### Exercise instructions
Write out exactly the lines from the first line of the records below through the line that contains "-- stated objective: alternative", and stop there.

### Records for processing
--- --- ---

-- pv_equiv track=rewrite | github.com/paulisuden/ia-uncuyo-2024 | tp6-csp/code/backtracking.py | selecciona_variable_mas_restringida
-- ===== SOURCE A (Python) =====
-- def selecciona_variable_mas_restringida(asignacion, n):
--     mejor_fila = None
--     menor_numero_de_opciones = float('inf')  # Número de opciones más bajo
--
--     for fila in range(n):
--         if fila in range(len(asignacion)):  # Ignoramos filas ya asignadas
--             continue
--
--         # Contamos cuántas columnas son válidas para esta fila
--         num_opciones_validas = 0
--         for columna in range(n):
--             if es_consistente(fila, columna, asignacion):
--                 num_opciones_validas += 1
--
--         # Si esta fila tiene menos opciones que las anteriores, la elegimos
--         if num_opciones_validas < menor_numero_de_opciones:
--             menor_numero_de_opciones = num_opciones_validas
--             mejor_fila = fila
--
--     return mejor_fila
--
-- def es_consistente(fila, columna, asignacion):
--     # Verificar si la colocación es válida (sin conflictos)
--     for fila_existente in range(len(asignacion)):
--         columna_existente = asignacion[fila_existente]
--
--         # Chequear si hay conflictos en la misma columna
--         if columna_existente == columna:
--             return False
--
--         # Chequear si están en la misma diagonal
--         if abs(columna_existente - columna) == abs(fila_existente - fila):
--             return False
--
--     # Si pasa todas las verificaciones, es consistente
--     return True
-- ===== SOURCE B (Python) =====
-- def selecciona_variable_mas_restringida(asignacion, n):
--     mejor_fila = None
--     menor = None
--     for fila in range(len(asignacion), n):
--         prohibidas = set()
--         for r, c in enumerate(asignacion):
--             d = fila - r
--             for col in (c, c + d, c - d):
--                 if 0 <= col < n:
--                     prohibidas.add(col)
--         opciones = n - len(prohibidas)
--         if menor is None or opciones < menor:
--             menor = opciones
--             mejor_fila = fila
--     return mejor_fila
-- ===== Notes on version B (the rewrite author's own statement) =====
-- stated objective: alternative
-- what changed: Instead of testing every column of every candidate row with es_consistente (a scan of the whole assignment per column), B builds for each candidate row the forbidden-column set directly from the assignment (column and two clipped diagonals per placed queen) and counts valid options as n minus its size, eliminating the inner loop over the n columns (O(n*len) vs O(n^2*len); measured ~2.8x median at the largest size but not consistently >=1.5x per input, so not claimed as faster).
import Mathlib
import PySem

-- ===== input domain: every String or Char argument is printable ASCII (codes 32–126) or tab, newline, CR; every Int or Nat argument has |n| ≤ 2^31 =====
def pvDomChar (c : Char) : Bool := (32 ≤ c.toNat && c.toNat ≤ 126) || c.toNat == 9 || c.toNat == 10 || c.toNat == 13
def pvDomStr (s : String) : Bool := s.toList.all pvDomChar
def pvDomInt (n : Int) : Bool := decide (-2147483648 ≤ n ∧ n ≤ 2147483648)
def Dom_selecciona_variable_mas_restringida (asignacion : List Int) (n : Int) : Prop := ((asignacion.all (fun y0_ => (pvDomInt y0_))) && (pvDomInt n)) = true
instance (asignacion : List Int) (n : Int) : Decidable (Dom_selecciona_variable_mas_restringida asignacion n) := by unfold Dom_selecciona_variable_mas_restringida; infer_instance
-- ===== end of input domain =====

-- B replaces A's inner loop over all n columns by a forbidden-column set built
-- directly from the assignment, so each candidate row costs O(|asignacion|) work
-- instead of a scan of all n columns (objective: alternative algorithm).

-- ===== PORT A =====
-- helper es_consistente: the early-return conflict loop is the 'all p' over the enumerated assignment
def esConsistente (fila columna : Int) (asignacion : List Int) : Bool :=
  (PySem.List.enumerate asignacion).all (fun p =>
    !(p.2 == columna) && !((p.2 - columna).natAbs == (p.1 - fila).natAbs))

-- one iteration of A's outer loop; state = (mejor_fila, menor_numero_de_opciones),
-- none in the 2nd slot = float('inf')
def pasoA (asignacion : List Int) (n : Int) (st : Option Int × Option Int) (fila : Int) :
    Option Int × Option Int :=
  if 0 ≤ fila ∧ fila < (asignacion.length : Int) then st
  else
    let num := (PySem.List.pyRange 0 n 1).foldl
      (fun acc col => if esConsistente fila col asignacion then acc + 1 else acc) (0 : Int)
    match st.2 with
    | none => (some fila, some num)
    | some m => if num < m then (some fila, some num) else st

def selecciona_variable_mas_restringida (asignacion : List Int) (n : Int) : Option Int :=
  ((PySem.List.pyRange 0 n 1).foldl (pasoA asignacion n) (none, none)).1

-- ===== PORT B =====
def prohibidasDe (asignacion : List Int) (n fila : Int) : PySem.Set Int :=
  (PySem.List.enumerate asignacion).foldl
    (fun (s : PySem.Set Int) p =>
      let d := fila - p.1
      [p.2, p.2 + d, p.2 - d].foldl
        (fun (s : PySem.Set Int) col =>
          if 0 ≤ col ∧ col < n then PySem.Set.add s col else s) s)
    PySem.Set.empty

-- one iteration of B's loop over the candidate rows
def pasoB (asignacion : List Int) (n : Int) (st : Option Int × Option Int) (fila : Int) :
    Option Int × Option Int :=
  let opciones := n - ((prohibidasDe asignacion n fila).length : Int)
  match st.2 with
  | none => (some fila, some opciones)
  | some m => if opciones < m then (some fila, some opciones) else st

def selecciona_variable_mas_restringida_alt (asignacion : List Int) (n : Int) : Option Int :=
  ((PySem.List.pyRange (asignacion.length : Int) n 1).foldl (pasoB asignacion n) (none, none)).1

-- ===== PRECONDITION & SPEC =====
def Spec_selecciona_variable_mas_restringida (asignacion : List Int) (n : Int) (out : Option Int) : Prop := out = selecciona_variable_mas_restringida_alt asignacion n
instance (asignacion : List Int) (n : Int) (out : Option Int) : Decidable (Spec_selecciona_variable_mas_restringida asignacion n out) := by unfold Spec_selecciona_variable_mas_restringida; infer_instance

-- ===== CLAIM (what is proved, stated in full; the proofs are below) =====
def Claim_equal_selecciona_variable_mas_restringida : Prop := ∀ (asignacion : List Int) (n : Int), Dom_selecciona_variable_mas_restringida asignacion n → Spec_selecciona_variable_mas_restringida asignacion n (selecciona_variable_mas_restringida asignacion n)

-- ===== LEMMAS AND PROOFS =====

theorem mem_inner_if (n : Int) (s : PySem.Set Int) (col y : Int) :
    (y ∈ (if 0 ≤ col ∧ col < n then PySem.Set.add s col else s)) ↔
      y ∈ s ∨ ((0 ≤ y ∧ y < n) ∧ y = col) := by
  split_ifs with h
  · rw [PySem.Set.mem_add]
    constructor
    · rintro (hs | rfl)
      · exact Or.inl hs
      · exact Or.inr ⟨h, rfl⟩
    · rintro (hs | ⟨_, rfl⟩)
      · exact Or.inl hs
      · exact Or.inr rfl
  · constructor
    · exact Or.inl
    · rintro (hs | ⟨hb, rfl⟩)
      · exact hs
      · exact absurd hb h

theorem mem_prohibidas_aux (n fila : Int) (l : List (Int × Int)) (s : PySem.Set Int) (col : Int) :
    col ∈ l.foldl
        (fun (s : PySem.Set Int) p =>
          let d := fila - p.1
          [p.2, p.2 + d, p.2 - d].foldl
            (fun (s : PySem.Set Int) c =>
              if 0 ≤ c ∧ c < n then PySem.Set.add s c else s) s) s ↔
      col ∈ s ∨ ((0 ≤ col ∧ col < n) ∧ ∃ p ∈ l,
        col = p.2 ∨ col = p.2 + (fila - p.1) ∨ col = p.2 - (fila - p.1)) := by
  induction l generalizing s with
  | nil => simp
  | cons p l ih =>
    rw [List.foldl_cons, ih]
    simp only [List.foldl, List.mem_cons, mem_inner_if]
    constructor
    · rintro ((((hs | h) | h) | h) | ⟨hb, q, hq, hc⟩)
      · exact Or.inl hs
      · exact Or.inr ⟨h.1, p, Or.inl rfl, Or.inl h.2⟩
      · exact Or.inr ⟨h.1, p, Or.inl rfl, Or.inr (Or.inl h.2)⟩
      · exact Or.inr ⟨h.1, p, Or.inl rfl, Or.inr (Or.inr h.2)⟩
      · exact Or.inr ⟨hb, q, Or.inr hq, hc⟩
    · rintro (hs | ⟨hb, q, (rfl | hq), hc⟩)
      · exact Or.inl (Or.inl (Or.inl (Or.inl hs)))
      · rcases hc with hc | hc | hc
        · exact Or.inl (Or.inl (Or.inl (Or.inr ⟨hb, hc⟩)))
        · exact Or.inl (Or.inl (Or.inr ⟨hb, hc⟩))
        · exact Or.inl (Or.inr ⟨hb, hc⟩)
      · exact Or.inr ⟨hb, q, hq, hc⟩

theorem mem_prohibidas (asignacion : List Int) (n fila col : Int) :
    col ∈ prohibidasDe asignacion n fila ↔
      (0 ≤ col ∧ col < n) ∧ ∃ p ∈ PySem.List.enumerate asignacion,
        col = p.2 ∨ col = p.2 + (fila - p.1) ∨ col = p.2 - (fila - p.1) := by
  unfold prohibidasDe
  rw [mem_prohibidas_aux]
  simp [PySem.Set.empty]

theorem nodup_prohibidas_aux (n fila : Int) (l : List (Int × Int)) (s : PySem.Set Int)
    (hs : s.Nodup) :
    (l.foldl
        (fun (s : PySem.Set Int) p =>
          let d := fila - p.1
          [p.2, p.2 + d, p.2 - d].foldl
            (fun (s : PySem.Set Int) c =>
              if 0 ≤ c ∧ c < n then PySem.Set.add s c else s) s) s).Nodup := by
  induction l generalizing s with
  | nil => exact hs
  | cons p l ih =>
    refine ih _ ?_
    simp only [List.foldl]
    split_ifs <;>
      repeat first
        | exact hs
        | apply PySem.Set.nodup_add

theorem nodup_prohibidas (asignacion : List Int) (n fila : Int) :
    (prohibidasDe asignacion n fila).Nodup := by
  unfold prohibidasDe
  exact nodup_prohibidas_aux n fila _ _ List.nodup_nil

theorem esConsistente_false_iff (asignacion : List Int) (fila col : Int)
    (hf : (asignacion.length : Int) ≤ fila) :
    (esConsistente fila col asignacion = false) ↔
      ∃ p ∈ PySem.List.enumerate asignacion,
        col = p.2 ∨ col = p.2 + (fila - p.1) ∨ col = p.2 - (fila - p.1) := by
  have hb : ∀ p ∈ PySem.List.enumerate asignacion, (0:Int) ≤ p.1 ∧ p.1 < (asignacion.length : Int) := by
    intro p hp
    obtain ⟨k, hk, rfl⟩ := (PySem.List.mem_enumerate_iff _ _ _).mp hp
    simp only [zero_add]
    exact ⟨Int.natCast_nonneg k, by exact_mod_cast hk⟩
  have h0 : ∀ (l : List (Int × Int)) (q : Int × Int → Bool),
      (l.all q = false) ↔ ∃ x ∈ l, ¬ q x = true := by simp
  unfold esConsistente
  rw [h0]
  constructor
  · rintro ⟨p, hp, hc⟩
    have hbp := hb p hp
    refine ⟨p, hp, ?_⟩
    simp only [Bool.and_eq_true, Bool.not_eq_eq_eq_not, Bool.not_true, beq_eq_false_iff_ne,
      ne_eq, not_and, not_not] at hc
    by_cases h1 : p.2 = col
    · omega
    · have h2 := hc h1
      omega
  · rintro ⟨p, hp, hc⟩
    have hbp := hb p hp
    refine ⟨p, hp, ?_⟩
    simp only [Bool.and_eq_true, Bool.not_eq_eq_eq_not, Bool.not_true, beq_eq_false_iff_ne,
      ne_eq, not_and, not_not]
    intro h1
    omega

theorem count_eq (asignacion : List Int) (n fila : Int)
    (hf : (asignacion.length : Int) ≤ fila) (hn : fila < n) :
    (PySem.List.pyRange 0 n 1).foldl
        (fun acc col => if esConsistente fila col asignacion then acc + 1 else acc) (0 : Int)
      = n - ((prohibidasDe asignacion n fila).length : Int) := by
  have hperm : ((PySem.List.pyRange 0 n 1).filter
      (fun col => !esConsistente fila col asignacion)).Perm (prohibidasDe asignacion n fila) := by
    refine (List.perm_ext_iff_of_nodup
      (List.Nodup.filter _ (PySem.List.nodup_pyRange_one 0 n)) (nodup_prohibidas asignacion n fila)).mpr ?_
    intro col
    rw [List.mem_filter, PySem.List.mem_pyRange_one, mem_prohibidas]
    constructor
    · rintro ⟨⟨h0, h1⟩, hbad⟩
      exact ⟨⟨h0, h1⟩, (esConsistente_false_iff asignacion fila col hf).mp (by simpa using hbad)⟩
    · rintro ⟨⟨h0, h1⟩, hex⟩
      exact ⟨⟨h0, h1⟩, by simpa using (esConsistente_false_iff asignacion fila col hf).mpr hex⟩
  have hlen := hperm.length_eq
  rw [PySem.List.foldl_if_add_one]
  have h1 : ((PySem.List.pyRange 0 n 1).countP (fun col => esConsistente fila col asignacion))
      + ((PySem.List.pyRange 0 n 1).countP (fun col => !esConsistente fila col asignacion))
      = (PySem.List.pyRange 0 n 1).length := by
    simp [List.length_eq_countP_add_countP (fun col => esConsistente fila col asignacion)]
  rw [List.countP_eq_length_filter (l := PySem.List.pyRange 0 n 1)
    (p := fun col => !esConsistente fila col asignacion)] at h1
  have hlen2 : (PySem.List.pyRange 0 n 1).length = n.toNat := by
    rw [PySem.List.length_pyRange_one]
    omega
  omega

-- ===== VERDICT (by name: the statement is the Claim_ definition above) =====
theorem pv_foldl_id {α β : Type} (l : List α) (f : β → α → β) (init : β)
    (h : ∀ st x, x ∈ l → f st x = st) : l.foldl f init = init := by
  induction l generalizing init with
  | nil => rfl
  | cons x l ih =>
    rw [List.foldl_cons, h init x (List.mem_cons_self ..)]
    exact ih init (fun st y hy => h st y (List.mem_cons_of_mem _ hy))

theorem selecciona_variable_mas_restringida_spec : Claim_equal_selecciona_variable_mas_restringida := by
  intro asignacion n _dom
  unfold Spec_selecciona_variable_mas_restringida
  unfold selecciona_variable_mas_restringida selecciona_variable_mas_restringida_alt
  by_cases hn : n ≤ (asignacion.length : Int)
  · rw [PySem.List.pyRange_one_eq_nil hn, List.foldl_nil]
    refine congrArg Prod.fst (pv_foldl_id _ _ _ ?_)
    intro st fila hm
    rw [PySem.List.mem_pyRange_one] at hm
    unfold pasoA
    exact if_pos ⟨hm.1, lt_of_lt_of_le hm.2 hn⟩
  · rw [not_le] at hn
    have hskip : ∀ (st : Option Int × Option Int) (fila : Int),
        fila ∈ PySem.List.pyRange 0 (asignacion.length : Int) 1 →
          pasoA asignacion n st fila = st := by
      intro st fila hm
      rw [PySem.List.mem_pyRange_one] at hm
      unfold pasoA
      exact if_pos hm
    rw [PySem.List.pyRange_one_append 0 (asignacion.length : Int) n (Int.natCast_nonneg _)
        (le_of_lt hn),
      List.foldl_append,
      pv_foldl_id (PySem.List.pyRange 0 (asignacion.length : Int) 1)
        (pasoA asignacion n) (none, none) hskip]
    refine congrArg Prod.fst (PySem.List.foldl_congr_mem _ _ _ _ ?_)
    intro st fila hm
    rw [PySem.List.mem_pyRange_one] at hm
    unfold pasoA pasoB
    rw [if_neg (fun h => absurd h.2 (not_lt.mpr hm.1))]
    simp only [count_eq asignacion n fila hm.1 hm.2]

--- --- ---

### Final answer
-- pv_equiv track=rewrite | github.com/paulisuden/ia-uncuyo-2024 | tp6-csp/code/backtracking.py | selecciona_variable_mas_restringida
-- ===== SOURCE A (Python) =====
-- def selecciona_variable_mas_restringida(asignacion, n):
--     mejor_fila = None
--     menor_numero_de_opciones = float('inf')  # Número de opciones más bajo
--
--     for fila in range(n):
--         if fila in range(len(asignacion)):  # Ignoramos filas ya asignadas
--             continue
--
--         # Contamos cuántas columnas son válidas para esta fila
--         num_opciones_validas = 0
--         for columna in range(n):
--             if es_consistente(fila, columna, asignacion):
--                 num_opciones_validas += 1
--
--         # Si esta fila tiene menos opciones que las anteriores, la elegimos
--         if num_opciones_validas < menor_numero_de_opciones:
--             menor_numero_de_opciones = num_opciones_validas
--             mejor_fila = fila
--
--     return mejor_fila
--
-- def es_consistente(fila, columna, asignacion):
--     # Verificar si la colocación es válida (sin conflictos)
--     for fila_existente in range(len(asignacion)):
--         columna_existente = asignacion[fila_existente]
--
--         # Chequear si hay conflictos en la misma columna
--         if columna_existente == columna:
--             return False
--
--         # Chequear si están en la misma diagonal
--         if abs(columna_existente - columna) == abs(fila_existente - fila):
--             return False
--
--     # Si pasa todas las verificaciones, es consistente
--     return True
-- ===== SOURCE B (Python) =====
-- def selecciona_variable_mas_restringida(asignacion, n):
--     mejor_fila = None
--     menor = None
--     for fila in range(len(asignacion), n):
--         prohibidas = set()
--         for r, c in enumerate(asignacion):
--             d = fila - r
--             for col in (c, c + d, c - d):
--                 if 0 <= col < n:
--                     prohibidas.add(col)
--         opciones = n - len(prohibidas)
--         if menor is None or opciones < menor:
--             menor = opciones
--             mejor_fila = fila
--     return mejor_fila
-- ===== Notes on version B (the rewrite author's own statement) =====
-- stated objective: alternative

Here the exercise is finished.